[[ RECORDS FOR THIS EXERCISE, beginning ]]

-- pv_equiv track=rewrite | github.com/Fungucide/Genshin-Discord-Bot | util.py | calculate_required_materials
-- ===== SOURCE A (Python) =====
-- from typing import List, Tuple
--
-- def calculate_required_materials(current_level: int, desired_level: int,
--     amts_per_level: List[Tuple[int, int]]) -> List[Tuple[int, int]]:
--
--     ret = []
--
--     for i in range(current_level + 1, desired_level + 1):
--         level_rarity = amts_per_level[i][0]
--         level_amt = amts_per_level[i][1]
--
--         if len(ret) == 0 or level_rarity != ret[-1][0]:
--             ret.append((level_rarity, 0))
--
--         ret[-1] = (ret[-1][0], ret[-1][1] + level_amt)
--
--     return ret
-- ===== SOURCE B (Python) =====
-- def calculate_required_materials(current_level, desired_level, amts_per_level):
--     levels = [amts_per_level[i] for i in range(current_level + 1, desired_level + 1)]
--
--     def runs(xs):
--         # recursion on maximal runs: peel the leading run of equal rarity,
--         # sum it, and recurse on the remainder
--         if not xs:
--             return []
--         r, a = xs[0]
--         i = 1
--         while i < len(xs) and xs[i][0] == r:
--             i += 1
--         total = a + sum(amt for _, amt in xs[1:i])
--         return [(r, total)] + runs(xs[i:])
--
--     return runs(levels)
-- ===== Notes on version B (the rewrite author's own statement) =====
-- stated objective: alternative
-- what changed: B replaces A's single pass that appends a zero entry and mutates ret[-1] with a recursive runs decomposition: it peels the maximal leading run of equal rarity, sums that run's amounts as a block, and recurses on the remainder, building the output front-to-back one run per call.
import Mathlib
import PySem

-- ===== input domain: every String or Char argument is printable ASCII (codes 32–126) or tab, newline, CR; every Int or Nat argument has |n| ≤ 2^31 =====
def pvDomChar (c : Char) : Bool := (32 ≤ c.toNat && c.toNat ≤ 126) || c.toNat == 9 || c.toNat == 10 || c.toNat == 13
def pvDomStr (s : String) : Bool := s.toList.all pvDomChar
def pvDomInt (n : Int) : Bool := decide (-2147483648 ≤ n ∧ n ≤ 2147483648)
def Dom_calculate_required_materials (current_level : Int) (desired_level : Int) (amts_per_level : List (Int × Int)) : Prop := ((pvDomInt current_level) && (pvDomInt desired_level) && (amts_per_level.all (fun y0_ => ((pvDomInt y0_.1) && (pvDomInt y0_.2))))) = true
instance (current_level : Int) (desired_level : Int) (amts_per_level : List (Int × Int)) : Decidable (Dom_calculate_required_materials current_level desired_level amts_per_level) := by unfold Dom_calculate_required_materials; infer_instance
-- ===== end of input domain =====

-- B gathers the selected (rarity, amount) pairs and then decomposes them recursively into
-- maximal runs of equal rarity, summing each run as a block, instead of A's single
-- append-then-mutate-last loop; same cost.

-- ===== PORT A =====
-- one iteration of A's loop body on the pair amts_per_level[i] = (level_rarity, level_amt)
def pvStepA (ret : List (Int × Int)) (p : Int × Int) : List (Int × Int) :=
  let ret1 := if ret.length = 0 ∨ p.1 ≠ (ret.getLastD (0, 0)).1 then ret ++ [(p.1, 0)] else ret
  ret1.dropLast ++ [((ret1.getLastD (0, 0)).1, (ret1.getLastD (0, 0)).2 + p.2)]

-- the loop body: look up amts_per_level[i] (none = IndexError, excluded by Pre_) and apply the step
def pvBodyA (amts_per_level : List (Int × Int)) (ret : List (Int × Int)) (i : Int) : List (Int × Int) :=
  match PySem.List.pyGet? amts_per_level i with
  | none => ret
  | some p => pvStepA ret p

def calculate_required_materials (current_level : Int) (desired_level : Int) (amts_per_level : List (Int × Int)) : List (Int × Int) :=
  (PySem.List.pyRange (current_level + 1) (desired_level + 1) 1).foldl (pvBodyA amts_per_level) []

-- ===== PORT B =====
-- Source B's 'runs': the while loop counts the maximal prefix of the tail with the same rarity
-- (= takeWhile); the run is summed as a block and the recursion continues on the remainder
def pvRuns : List (Int × Int) → List (Int × Int)
  | [] => []
  | (r, a) :: t =>
    let run := t.takeWhile (fun p => p.1 == r)
    (r, a + (run.map Prod.snd).sum) :: pvRuns (t.drop run.length)
termination_by xs => xs.length
decreasing_by simp only [List.length_drop, List.length_cons]; omega

def calculate_required_materials_alt (current_level : Int) (desired_level : Int) (amts_per_level : List (Int × Int)) : List (Int × Int) :=
  pvRuns
    ((PySem.List.pyRange (current_level + 1) (desired_level + 1) 1).filterMap
      (PySem.List.pyGet? amts_per_level))   -- IndexError (excluded by Pre_) modelled as skip

-- ===== PRECONDITION & SPEC =====
-- exactly the inputs where A's indexing never raises: empty range, or all indices
-- current_level+1 .. desired_level within Python's (wraparound-allowing) bounds
def Pre_calculate_required_materials (current_level : Int) (desired_level : Int) (amts_per_level : List (Int × Int)) : Prop :=
  desired_level ≤ current_level ∨
    (-(amts_per_level.length : Int) ≤ current_level + 1 ∧ desired_level < amts_per_level.length)
instance (current_level : Int) (desired_level : Int) (amts_per_level : List (Int × Int)) : Decidable (Pre_calculate_required_materials current_level desired_level amts_per_level) := by unfold Pre_calculate_required_materials; infer_instance

def pvWitness_calculate_required_materials : Int × Int × (List (Int × Int)) := (0, 2, [(1, 5), (1, 3), (2, 4)])

def Spec_calculate_required_materials (current_level : Int) (desired_level : Int) (amts_per_level : List (Int × Int)) (out : List (Int × Int)) : Prop := out = calculate_required_materials_alt current_level desired_level amts_per_level
instance (current_level : Int) (desired_level : Int) (amts_per_level : List (Int × Int)) (out : List (Int × Int)) : Decidable (Spec_calculate_required_materials current_level desired_level amts_per_level out) := by unfold Spec_calculate_required_materials; infer_instance

-- ===== CLAIM (what is proved, stated in full; the proofs are below) =====
def Claim_equal_calculate_required_materials : Prop := ∀ (current_level : Int) (desired_level : Int) (amts_per_level : List (Int × Int)), Dom_calculate_required_materials current_level desired_level amts_per_level → Pre_calculate_required_materials current_level desired_level amts_per_level → Spec_calculate_required_materials current_level desired_level amts_per_level (calculate_required_materials current_level desired_level amts_per_level)

-- ===== LEMMAS AND PROOFS =====

-- the fold that skips 'none' lookups equals the fold over the filtered list
theorem pv_foldl_skip_none (amts : List (Int × Int)) (init : List (Int × Int)) (is : List Int) :
    is.foldl (pvBodyA amts) init
      = (is.filterMap (PySem.List.pyGet? amts)).foldl pvStepA init := by
  induction is generalizing init with
  | nil => rfl
  | cons x t ih =>
    simp only [List.foldl_cons, List.filterMap_cons, pvBodyA]
    cases PySem.List.pyGet? amts x <;> simp [ih]

-- merging a new amount into a pending run of the same rarity
theorem pvRuns_merge (r acc pa : Int) (t : List (Int × Int)) :
    pvRuns ((r, acc) :: (r, pa) :: t) = pvRuns ((r, acc + pa) :: t) := by
  simp [pvRuns]
  ring

-- starting a new run when the rarity changes
theorem pvRuns_break (r acc pr pa : Int) (t : List (Int × Int)) (h : pr ≠ r) :
    pvRuns ((r, acc) :: (pr, pa) :: t) = (r, acc) :: pvRuns ((pr, pa) :: t) := by
  simp [pvRuns, h]

-- run-invariant: A's state out ++ [(r,acc)] corresponds to a pending run (r,acc) before ps
theorem pv_run_inv (ps : List (Int × Int)) :
    ∀ (out : List (Int × Int)) (r acc : Int),
      ps.foldl pvStepA (out ++ [(r, acc)]) = out ++ pvRuns ((r, acc) :: ps) := by
  induction ps with
  | nil => intro out r acc; simp [pvRuns]
  | cons p t ih =>
    intro out r acc
    obtain ⟨pr, pa⟩ := p
    by_cases h : r = pr
    · subst h
      have hA : pvStepA (out ++ [(r, acc)]) (r, pa) = out ++ [(r, acc + pa)] := by
        simp [pvStepA]
      simp only [List.foldl_cons, hA, pvRuns_merge]
      exact ih out r (acc + pa)
    · have hA : pvStepA (out ++ [(r, acc)]) (pr, pa)
          = (out ++ [(r, acc)]) ++ [(pr, pa)] := by
        simp [pvStepA, Ne.symm h]
      simp only [List.foldl_cons, hA, pvRuns_break r acc pr pa t (Ne.symm h)]
      simpa using ih (out ++ [(r, acc)]) pr pa

theorem pv_runs_eq (ps : List (Int × Int)) :
    ps.foldl pvStepA [] = pvRuns ps := by
  cases ps with
  | nil => simp [pvRuns]
  | cons p t =>
    obtain ⟨pr, pa⟩ := p
    have hA : pvStepA [] (pr, pa) = [] ++ [(pr, pa)] := by simp [pvStepA]
    simp only [List.foldl_cons, hA]
    simpa using pv_run_inv t [] pr pa

-- ===== VERDICT (by name: the statement is the Claim_ definition above) =====
theorem calculate_required_materials_spec : Claim_equal_calculate_required_materials := by
  intro cl dl amts _ _
  unfold Spec_calculate_required_materials calculate_required_materials calculate_required_materials_alt
  rw [pv_foldl_skip_none]
  exact pv_runs_eq _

[[ RECORDS FOR THIS EXERCISE, end ]]

§ YOUR TASK
Where does "intro" occur in the data? Copy each line that has it.

§ RESULT OF THE TASK
  | nil => intro out r acc; simp [pvRuns]
    intro out r acc
  intro cl dl amts _ _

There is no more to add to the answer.